-- ===== PRECONDITION & SPEC =====
-- Pre_ restricts to the natural domain of a repetition count: n ≥ 1 when scanning for a run
-- (for pattern=None and n ≤ 0, A raises IndexError), and n ≥ 0 in the pattern branch (for
-- n < 0 A's matches arise from Python's negative-slice wraparound, outside the task's domain).
def Pre_has_repeated (hashed : String) (n : Int) (pattern : Option String) : Prop :=
  0 ≤ n ∧ (pattern = none → 1 ≤ n)
instance (hashed : String) (n : Int) (pattern : Option String) : Decidable (Pre_has_repeated hashed n pattern) := by unfold Pre_has_repeated; infer_instance

def pvWitness_has_repeated : String × Int × Option String := ("abaaac", 3, none)

def Spec_has_repeated (hashed : String) (n : Int) (pattern : Option String) (out : Option String) : Prop := out = has_repeated_alt hashed n pattern
instance (hashed : String) (n : Int) (pattern : Option String) (out : Option String) : Decidable (Spec_has_repeated hashed n pattern out) := by unfold Spec_has_repeated; infer_instance

-- ===== CLAIM (what is proved, stated in full; the proofs are below) =====
def Claim_equal_has_repeated : Prop := ∀ (hashed : String) (n : Int) (pattern : Option String), Dom_has_repeated hashed n pattern → Pre_has_repeated hashed n pattern → Spec_has_repeated hashed n pattern (has_repeated hashed n pattern)
-- ===== LEMMAS AND PROOFS =====

-- the common reference function: first window of k equal characters, by structural recursion
def firstRep (k : Nat) : List Char → Option (List Char)
  | [] => none
  | c :: rest =>
    if (c :: rest).take k = List.replicate k c then some (List.replicate k c) else firstRep k rest

theorem firstRep_short (k : Nat) : ∀ cs : List Char, cs.length < k → firstRep k cs = none := by
  intro cs
  induction cs with
  | nil => intro _; rfl
  | cons c rest ih =>
    intro h
    rw [firstRep]
    have hne : (c :: rest).take k ≠ List.replicate k c := by
      intro he
      have := congrArg List.length he
      simp only [List.length_take, List.length_replicate, List.length_cons] at this
      simp only [List.length_cons] at h
      omega
    rw [if_neg hne]
    exact ih (by simp only [List.length_cons] at h; omega)

theorem firstRep_skip (k : Nat) (p c : Char) (rest : List Char) (hpc : c ≠ p) :
    ∀ m : Nat, m < k → firstRep k (List.replicate m p ++ c :: rest) = firstRep k (c :: rest) := by
  intro m
  induction m with
  | zero => intro _; simp
  | succ m ih =>
    intro hm
    have hL : List.replicate (m + 1) p ++ c :: rest = p :: (List.replicate m p ++ c :: rest) := by
      simp [List.replicate_succ]
    rw [hL, firstRep]
    have hne : (p :: (List.replicate m p ++ c :: rest)).take k ≠ List.replicate k p := by
      intro he
      have h1 : ((p :: (List.replicate m p ++ c :: rest)).take k)[m + 1]? = some c := by
        rw [← hL]
        rw [List.getElem?_take_of_lt (by omega)]
        rw [show (m + 1) = (List.replicate (m + 1) p).length + 0 from by simp]
        rw [List.getElem?_append_right (by simp)]
        simp
      rw [he] at h1
      rw [List.getElem?_replicate] at h1
      simp [if_pos (show m + 1 < k from by omega)] at h1
      exact hpc h1.symm
    rw [if_neg hne]
    exact ih (by omega)

theorem replicate_append_cons (m : Nat) (c : Char) (l : List Char) :
    List.replicate m c ++ c :: l = List.replicate (m + 1) c ++ l := by
  simp [List.replicate_succ']

theorem firstRep_full (k : Nat) (hk : 1 ≤ k) (c : Char) (rest : List Char) :
    firstRep k (List.replicate k c ++ rest) = some (List.replicate k c) := by
  obtain ⟨j, rfl⟩ : ∃ j, k = j + 1 := ⟨k - 1, by omega⟩
  rw [List.replicate_succ, List.cons_append, firstRep]
  have hcond : (c :: (List.replicate j c ++ rest)).take (j + 1) = List.replicate (j + 1) c := by
    rw [List.take_succ_cons, List.take_left' (by simp)]
    simp [List.replicate_succ]
  rw [if_pos hcond, List.replicate_succ]

theorem hrAltLoop_eq (k : Nat) (hk : 1 ≤ k) :
    ∀ (s : List Char) (p : Char) (m : Nat), m < k →
      hrAltLoop (k : Int) s (some p) (m : Int) = firstRep k (List.replicate m p ++ s) := by
  intro s
  induction s with
  | nil =>
    intro p m hm
    rw [hrAltLoop, List.append_nil, firstRep_short k _ (by simp; omega)]
  | cons c rest ih =>
    intro p m hm
    rw [hrAltLoop]
    by_cases hpc : p = c
    · subst hpc
      simp only [if_true]
      by_cases hk' : (m : Int) + 1 = (k : Int)
      · rw [if_pos hk']
        have hm1 : m + 1 = k := by omega
        rw [replicate_append_cons, hm1, firstRep_full k hk]
        simp [PySem.List.pyRepeat_singleton]
      · rw [if_neg hk']
        have : (m : Int) + 1 = ((m + 1 : Nat) : Int) := by push_cast; ring
        rw [this, ih p (m + 1) (by omega), replicate_append_cons]
    · have hne : some p ≠ some c := by simpa using hpc
      simp only [if_neg hne]
      by_cases hk1 : (1 : Int) = (k : Int)
      · rw [if_pos hk1]
        have hk1' : k = 1 := by omega
        subst hk1'
        have hm0 : m = 0 := by omega
        subst hm0
        rw [List.replicate_zero, List.nil_append,
            show (c :: rest) = List.replicate 1 c ++ rest from by simp,
            firstRep_full 1 (by norm_num)]
        simp [PySem.List.pyRepeat_singleton]
      · rw [if_neg hk1]
        have : (1 : Int) = ((1 : Nat) : Int) := by norm_num
        rw [this, ih c 1 (by omega)]
        rw [firstRep_skip k p c rest (Ne.symm hpc) m hm]
        simp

========================================

=== Aim of the exercise ===
Whatever lines appear above, reproduce every one of them exactly.

=== Solution to this problem ===
-- ===== PRECONDITION & SPEC =====
-- Pre_ restricts to the natural domain of a repetition count: n ≥ 1 when scanning for a run
-- (for pattern=None and n ≤ 0, A raises IndexError), and n ≥ 0 in the pattern branch (for
-- n < 0 A's matches arise from Python's negative-slice wraparound, outside the task's domain).
def Pre_has_repeated (hashed : String) (n : Int) (pattern : Option String) : Prop :=
  0 ≤ n ∧ (pattern = none → 1 ≤ n)
instance (hashed : String) (n : Int) (pattern : Option String) : Decidable (Pre_has_repeated hashed n pattern) := by unfold Pre_has_repeated; infer_instance

def pvWitness_has_repeated : String × Int × Option String := ("abaaac", 3, none)

def Spec_has_repeated (hashed : String) (n : Int) (pattern : Option String) (out : Option String) : Prop := out = has_repeated_alt hashed n pattern
instance (hashed : String) (n : Int) (pattern : Option String) (out : Option String) : Decidable (Spec_has_repeated hashed n pattern out) := by unfold Spec_has_repeated; infer_instance

-- ===== CLAIM (what is proved, stated in full; the proofs are below) =====
def Claim_equal_has_repeated : Prop := ∀ (hashed : String) (n : Int) (pattern : Option String), Dom_has_repeated hashed n pattern → Pre_has_repeated hashed n pattern → Spec_has_repeated hashed n pattern (has_repeated hashed n pattern)
-- ===== LEMMAS AND PROOFS =====

-- the common reference function: first window of k equal characters, by structural recursion
def firstRep (k : Nat) : List Char → Option (List Char)
  | [] => none
  | c :: rest =>
    if (c :: rest).take k = List.replicate k c then some (List.replicate k c) else firstRep k rest

theorem firstRep_short (k : Nat) : ∀ cs : List Char, cs.length < k → firstRep k cs = none := by
  intro cs
  induction cs with
  | nil => intro _; rfl
  | cons c rest ih =>
    intro h
    rw [firstRep]
    have hne : (c :: rest).take k ≠ List.replicate k c := by
      intro he
      have := congrArg List.length he
      simp only [List.length_take, List.length_replicate, List.length_cons] at this
      simp only [List.length_cons] at h
      omega
    rw [if_neg hne]
    exact ih (by simp only [List.length_cons] at h; omega)

theorem firstRep_skip (k : Nat) (p c : Char) (rest : List Char) (hpc : c ≠ p) :
    ∀ m : Nat, m < k → firstRep k (List.replicate m p ++ c :: rest) = firstRep k (c :: rest) := by
  intro m
  induction m with
  | zero => intro _; simp
  | succ m ih =>
    intro hm
    have hL : List.replicate (m + 1) p ++ c :: rest = p :: (List.replicate m p ++ c :: rest) := by
      simp [List.replicate_succ]
    rw [hL, firstRep]
    have hne : (p :: (List.replicate m p ++ c :: rest)).take k ≠ List.replicate k p := by
      intro he
      have h1 : ((p :: (List.replicate m p ++ c :: rest)).take k)[m + 1]? = some c := by
        rw [← hL]
        rw [List.getElem?_take_of_lt (by omega)]
        rw [show (m + 1) = (List.replicate (m + 1) p).length + 0 from by simp]
        rw [List.getElem?_append_right (by simp)]
        simp
      rw [he] at h1
      rw [List.getElem?_replicate] at h1
      simp [if_pos (show m + 1 < k from by omega)] at h1
      exact hpc h1.symm
    rw [if_neg hne]
    exact ih (by omega)

theorem replicate_append_cons (m : Nat) (c : Char) (l : List Char) :
    List.replicate m c ++ c :: l = List.replicate (m + 1) c ++ l := by
  simp [List.replicate_succ']

theorem firstRep_full (k : Nat) (hk : 1 ≤ k) (c : Char) (rest : List Char) :
    firstRep k (List.replicate k c ++ rest) = some (List.replicate k c) := by
  obtain ⟨j, rfl⟩ : ∃ j, k = j + 1 := ⟨k - 1, by omega⟩
  rw [List.replicate_succ, List.cons_append, firstRep]
  have hcond : (c :: (List.replicate j c ++ rest)).take (j + 1) = List.replicate (j + 1) c := by
    rw [List.take_succ_cons, List.take_left' (by simp)]
    simp [List.replicate_succ]
  rw [if_pos hcond, List.replicate_succ]

theorem hrAltLoop_eq (k : Nat) (hk : 1 ≤ k) :
    ∀ (s : List Char) (p : Char) (m : Nat), m < k →
      hrAltLoop (k : Int) s (some p) (m : Int) = firstRep k (List.replicate m p ++ s) := by
  intro s
  induction s with
  | nil =>
    intro p m hm
    rw [hrAltLoop, List.append_nil, firstRep_short k _ (by simp; omega)]
  | cons c rest ih =>
    intro p m hm
    rw [hrAltLoop]
    by_cases hpc : p = c
    · subst hpc
      simp only [if_true]
      by_cases hk' : (m : Int) + 1 = (k : Int)
      · rw [if_pos hk']
        have hm1 : m + 1 = k := by omega
        rw [replicate_append_cons, hm1, firstRep_full k hk]
        simp [PySem.List.pyRepeat_singleton]
      · rw [if_neg hk']
        have : (m : Int) + 1 = ((m + 1 : Nat) : Int) := by push_cast; ring
        rw [this, ih p (m + 1) (by omega), replicate_append_cons]
    · have hne : some p ≠ some c := by simpa using hpc
      simp only [if_neg hne]
      by_cases hk1 : (1 : Int) = (k : Int)
      · rw [if_pos hk1]
        have hk1' : k = 1 := by omega
        subst hk1'
        have hm0 : m = 0 := by omega
        subst hm0
        rw [List.replicate_zero, List.nil_append,
            show (c :: rest) = List.replicate 1 c ++ rest from by simp,
            firstRep_full 1 (by norm_num)]
        simp [PySem.List.pyRepeat_singleton]
      · rw [if_neg hk1]
        have : (1 : Int) = ((1 : Nat) : Int) := by norm_num
        rw [this, ih c 1 (by omega)]
        rw [firstRep_skip k p c rest (Ne.symm hpc) m hm]
        simp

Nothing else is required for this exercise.